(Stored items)
= Beginning of Section =

-- pv_equiv track=rewrite | github.com/1006caomiao/Privacy-Protect-Prompt-Obfuscation | dataset_formatter/Pupa_ner_formatter.py | compute_deleted_spans
-- ===== SOURCE A (Python) =====
-- import difflib
-- from typing import Iterable, Iterator, List, Optional, Sequence, Tuple
--
-- PII_TOKEN = "[REDACTED]"
--
-- def compute_deleted_spans(original: str, masked: str) -> List[Tuple[int, int]]:
--     """Return spans in `original` that were removed to form `masked` (with [REDACTED] stripped)."""
--     anchor = masked.replace(PII_TOKEN, "")
--     matcher = difflib.SequenceMatcher(a=original, b=anchor, autojunk=False)
--     spans: List[Tuple[int, int]] = []
--     for tag, a0, a1, _b0, _b1 in matcher.get_opcodes():
--         if tag in ("delete", "replace") and a1 > a0:
--             spans.append((a0, a1))
--     return spans
-- ===== SOURCE B (Python) =====
-- from typing import List, Tuple
--
-- PII_TOKEN = "[REDACTED]"
--
-- def _suffix_len(a: str, b: str, i: int, j: int, alo: int, blo: int) -> int:
--     """Length of the longest common suffix of a[alo:i+1] and b[blo:j+1]."""
--     k = 0
--     while i - k >= alo and j - k >= blo and a[i - k] == b[j - k]:
--         k += 1
--     return k
--
-- def _longest_match(a: str, b: str, alo: int, ahi: int, blo: int, bhi: int):
--     """Leftmost (in a, then in b) longest matching block of a[alo:ahi] vs b[blo:bhi]."""
--     besti, bestj, bestsize = alo, blo, 0
--     for i in range(alo, ahi):
--         for j in range(blo, bhi):
--             if a[i] != b[j]:
--                 continue
--             k = _suffix_len(a, b, i, j, alo, blo)
--             if k > bestsize:
--                 besti, bestj, bestsize = i - k + 1, j - k + 1, k
--     return besti, bestj, bestsize
--
-- def _gaps(a: str, b: str, alo: int, ahi: int, blo: int, bhi: int,
--           out: List[Tuple[int, int]]) -> None:
--     """Append, in order, the maximal unmatched spans of a[alo:ahi]."""
--     i, j, k = _longest_match(a, b, alo, ahi, blo, bhi)
--     if k == 0:
--         if ahi > alo:
--             out.append((alo, ahi))
--         return
--     _gaps(a, b, alo, i, blo, j, out)
--     _gaps(a, b, i + k, ahi, j + k, bhi, out)
--
-- def compute_deleted_spans(original: str, masked: str) -> List[Tuple[int, int]]:
--     """Return spans in `original` that were removed to form `masked` (with [REDACTED] stripped)."""
--     anchor = masked.replace(PII_TOKEN, "")
--     spans: List[Tuple[int, int]] = []
--     _gaps(original, anchor, 0, len(original), 0, len(anchor), spans)
--     return spans
-- ===== Notes on version B (the rewrite author's own statement) =====
-- stated objective: alternative
-- what changed: B replaces the difflib pipeline (j2len chain DP matcher, block merging, opcode construction, delete/replace tag filter) by a divide-and-conquer that emits each unmatched a-span directly, finding the leftmost-longest matching block by a naive per-end-pair common-suffix scan with no DP dictionary, no block list, no merge pass and no opcodes.
import Mathlib
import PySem
-- pv_equiv track=rewrite | github.com/Anshdubey47/AI-Traffic-System | app.py | decode_route
-- ===== SOURCE A (Python) =====
-- def decode_route(best_route):
--     path = [(0, 0)]
--     cx, cy = 0, 0
--     for move in best_route:
--         if move == 0:
--             cx += 1
--         else:
--             cy += 1
--         path.append((cx, cy))
--     return path
-- ===== SOURCE B (Python) =====
-- def decode_route(best_route):
--     # Divide and conquer: solve each half independently, then translate the
--     # right half's sub-path by the left half's endpoint and join them.
--     n = len(best_route)
--     if n == 0:
--         return [(0, 0)]
--     if n == 1:
--         return [(0, 0), (1, 0) if best_route[0] == 0 else (0, 1)]
--     mid = n // 2
--     left = decode_route(best_route[:mid])
--     right = decode_route(best_route[mid:])
--     lx, ly = left[-1]
--     return left + [(x + lx, y + ly) for (x, y) in right[1:]]
-- ===== Notes on version B (the rewrite author's own statement) =====
-- stated objective: alternative
-- what changed: B replaces A's single stateful left-to-right pass with a divide-and-conquer recursion: it decodes each half of the move list independently and translates the right half's sub-path by the left half's endpoint.
import Mathlib
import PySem

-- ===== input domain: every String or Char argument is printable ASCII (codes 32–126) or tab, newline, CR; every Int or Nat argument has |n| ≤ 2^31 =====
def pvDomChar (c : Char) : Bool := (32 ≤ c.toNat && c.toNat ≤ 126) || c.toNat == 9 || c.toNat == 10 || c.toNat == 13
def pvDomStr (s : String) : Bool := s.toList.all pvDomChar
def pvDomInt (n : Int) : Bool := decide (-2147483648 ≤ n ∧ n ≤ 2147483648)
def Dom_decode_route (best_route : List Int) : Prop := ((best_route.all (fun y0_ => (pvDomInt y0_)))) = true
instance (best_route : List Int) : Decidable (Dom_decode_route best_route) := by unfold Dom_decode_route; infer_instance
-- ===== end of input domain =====

-- B decodes by divide and conquer (solve each half, translate the right sub-path by the left endpoint) instead of A's single stateful pass; same return value.

-- ===== PORT A =====
-- loop over moves carrying (cx, cy); emits the updated point after each move
def decodeRouteLoopA (moves : List Int) (cx cy : Int) : List (Int × Int) :=
  match moves with
  | [] => []
  | move :: rest =>
    if move = 0 then
      (cx + 1, cy) :: decodeRouteLoopA rest (cx + 1) cy
    else
      (cx, cy + 1) :: decodeRouteLoopA rest cx (cy + 1)

def decode_route (best_route : List Int) : List (Int × Int) :=
  (0, 0) :: decodeRouteLoopA best_route 0 0

-- ===== PORT B =====
-- termination helper for the two recursive calls on the halves
theorem decodeRouteMid_lt (n : Nat) (h : ¬ n = 0) (h1 : ¬ n = 1) :
    (PySem.Int.floordiv (n : Int) 2) = ((n / 2 : Nat) : Int) ∧ 1 ≤ n / 2 ∧ n / 2 < n := by
  refine ⟨by exact_mod_cast PySem.Int.floordiv_natCast n 2, by omega, by omega⟩

-- divide and conquer, as in Source B: halves solved recursively, right half translated
def decode_route_alt (best_route : List Int) : List (Int × Int) :=
  if h0 : best_route.length = 0 then [(0, 0)]
  else if h1 : best_route.length = 1 then
    [(0, 0), if PySem.List.pyGetD best_route 0 0 = 0 then (1, 0) else (0, 1)]
  else
    let mid := PySem.Int.floordiv (best_route.length : Int) 2
    let left := decode_route_alt (PySem.List.slice best_route none (some mid))
    let right := decode_route_alt (PySem.List.slice best_route (some mid) none)
    let last := PySem.List.pyGetD left (-1) (0, 0)
    left ++ (PySem.List.slice right (some 1) none).map (fun p => (p.1 + last.1, p.2 + last.2))
termination_by best_route.length
decreasing_by
  · obtain ⟨hm, hge, hlt⟩ := decodeRouteMid_lt best_route.length h0 h1
    rw [hm, PySem.List.slice_to_natCast]
    simp only [List.length_take]
    omega
  · obtain ⟨hm, hge, hlt⟩ := decodeRouteMid_lt best_route.length h0 h1
    rw [hm, PySem.List.slice_from_natCast]
    simp only [List.length_drop]
    omega

-- ===== PRECONDITION & SPEC =====
def Spec_decode_route (best_route : List Int) (out : List (Int × Int)) : Prop := out = decode_route_alt best_route
instance (best_route : List Int) (out : List (Int × Int)) : Decidable (Spec_decode_route best_route out) := by unfold Spec_decode_route; infer_instance

-- ===== CLAIM =====
def Claim_equal_decode_route : Prop := ∀ (best_route : List Int), Dom_decode_route best_route → Spec_decode_route best_route (decode_route best_route)

-- ===== LEMMAS AND PROOFS =====

theorem loopA_shift (moves : List Int) (cx cy : Int) :
    decodeRouteLoopA moves cx cy
      = (decodeRouteLoopA moves 0 0).map (fun p => (p.1 + cx, p.2 + cy)) := by
  induction moves generalizing cx cy with
  | nil => rfl
  | cons m rest ih =>
    by_cases h : m = 0
    · simp only [decodeRouteLoopA, h, if_pos, List.map_cons]
      rw [ih (cx + 1) cy, ih (0 + 1) 0]
      simp only [List.map_map]
      refine congrArg₂ _ (by simp [Prod.ext_iff]; omega) (List.map_congr_left ?_)
      intro p _; simp [Function.comp, Prod.ext_iff]; omega
    · simp only [decodeRouteLoopA, if_neg h, List.map_cons]
      rw [ih cx (cy + 1), ih 0 (0 + 1)]
      simp only [List.map_map]
      refine congrArg₂ _ (by simp [Prod.ext_iff]; omega) (List.map_congr_left ?_)
      intro p _; simp [Function.comp, Prod.ext_iff]; omega

theorem loopA_append (u v : List Int) (cx cy : Int) :
    decodeRouteLoopA (u ++ v) cx cy
      = decodeRouteLoopA u cx cy
        ++ decodeRouteLoopA v (cx + (u.count 0 : Int)) (cy + (u.length : Int) - (u.count 0 : Int)) := by
  induction u generalizing cx cy with
  | nil => simp [decodeRouteLoopA]
  | cons m rest ih =>
    by_cases h : m = 0
    · simp only [List.cons_append, decodeRouteLoopA]
      rw [if_pos h, if_pos h, ih, List.cons_append]
      refine congrArg _ (congrArg₂ _ rfl (congrArg₂ _ ?_ ?_)) <;>
        simp [h] <;> push_cast <;> omega
    · simp only [List.cons_append, decodeRouteLoopA]
      rw [if_neg h, if_neg h, ih, List.cons_append]
      refine congrArg _ (congrArg₂ _ rfl (congrArg₂ _ ?_ ?_)) <;>
        simp [h] <;> push_cast <;> omega

theorem loopA_getLast? (u : List Int) (cx cy : Int) :
    ((cx, cy) :: decodeRouteLoopA u cx cy).getLast?
      = some (cx + (u.count 0 : Int), cy + (u.length : Int) - (u.count 0 : Int)) := by
  induction u generalizing cx cy with
  | nil => simp [decodeRouteLoopA]
  | cons m rest ih =>
    by_cases h : m = 0
    · simp only [decodeRouteLoopA]
      rw [if_pos h, List.getLast?_cons_cons, ih (cx + 1) cy]
      refine congrArg _ (congrArg₂ _ ?_ ?_) <;>
        simp [h] <;> push_cast <;> omega
    · simp only [decodeRouteLoopA]
      rw [if_neg h, List.getLast?_cons_cons, ih cx (cy + 1)]
      refine congrArg _ (congrArg₂ _ ?_ ?_) <;>
        simp [h] <;> push_cast <;> omega

theorem pyGetD_neg_one_of_getLast? {α : Type} (xs : List α) (d a : α)
    (h : xs.getLast? = some a) : PySem.List.pyGetD xs (-1) d = a := by
  have hne : xs ≠ [] := by intro he; rw [he] at h; simp at h
  rw [PySem.List.pyGetD_neg_one xs d hne]
  rw [List.getLast?_eq_some_getLast hne] at h
  exact Option.some.inj h

theorem alt_eq_decode (n : Nat) : ∀ (l : List Int), l.length = n →
    decode_route_alt l = (0, 0) :: decodeRouteLoopA l 0 0 := by
  induction n using Nat.strong_induction_on with
  | _ n ih =>
    intro l hl
    rw [decode_route_alt]
    by_cases h0 : l.length = 0
    · rw [dif_pos h0]
      rw [List.length_eq_zero_iff] at h0
      subst h0; rfl
    · rw [dif_neg h0]
      by_cases h1 : l.length = 1
      · rw [dif_pos h1]
        rw [List.length_eq_one_iff] at h1
        obtain ⟨m, rfl⟩ := h1
        rw [PySem.List.pyGetD_zero_cons]
        by_cases hm : m = 0 <;> simp [decodeRouteLoopA, hm]
      · rw [dif_neg h1]
        obtain ⟨hm, hge, hlt⟩ := decodeRouteMid_lt l.length h0 h1
        simp only [hm, PySem.List.slice_to_natCast, PySem.List.slice_from_natCast]
        set k := l.length / 2 with hk
        have hleft : decode_route_alt (l.take k) = (0, 0) :: decodeRouteLoopA (l.take k) 0 0 := by
          refine ih (l.take k).length ?_ _ rfl
          simp only [List.length_take]; omega
        have hright : decode_route_alt (l.drop k) = (0, 0) :: decodeRouteLoopA (l.drop k) 0 0 := by
          refine ih (l.drop k).length ?_ _ rfl
          simp only [List.length_drop]; omega
        rw [hleft, hright]
        rw [pyGetD_neg_one_of_getLast? _ _ _ (loopA_getLast? (l.take k) 0 0)]
        rw [PySem.List.slice_from_one]
        have hsplit : l = l.take k ++ l.drop k := (List.take_append_drop k l).symm
        conv_rhs => rw [hsplit]
        rw [loopA_append, loopA_shift (l.drop k) (0 + ((l.take k).count 0 : Int))]
        simp only [List.tail_cons, List.cons_append]

-- ===== VERDICT =====
theorem decode_route_spec : Claim_equal_decode_route := by
  intro l _
  show decode_route l = decode_route_alt l
  rw [alt_eq_decode l.length l rfl]
  rfl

= End of Section =

- [EXERCISE DESCRIPTION]:
Print, from the entries above, the line with "rw [dif_pos h0]", the line with "[hm, PySem.List.slice_to_natCast, PySem.List.slice_from_natCast]" and all lines between them, exactly and with nothing else.

- [SOLUTION FOR THIS EXERCISE]:
    · rw [dif_pos h0]
      rw [List.length_eq_zero_iff] at h0
      subst h0; rfl
    · rw [dif_neg h0]
      by_cases h1 : l.length = 1
      · rw [dif_pos h1]
        rw [List.length_eq_one_iff] at h1
        obtain ⟨m, rfl⟩ := h1
        rw [PySem.List.pyGetD_zero_cons]
        by_cases hm : m = 0 <;> simp [decodeRouteLoopA, hm]
      · rw [dif_neg h1]
        obtain ⟨hm, hge, hlt⟩ := decodeRouteMid_lt l.length h0 h1
        simp only [hm, PySem.List.slice_to_natCast, PySem.List.slice_from_natCast]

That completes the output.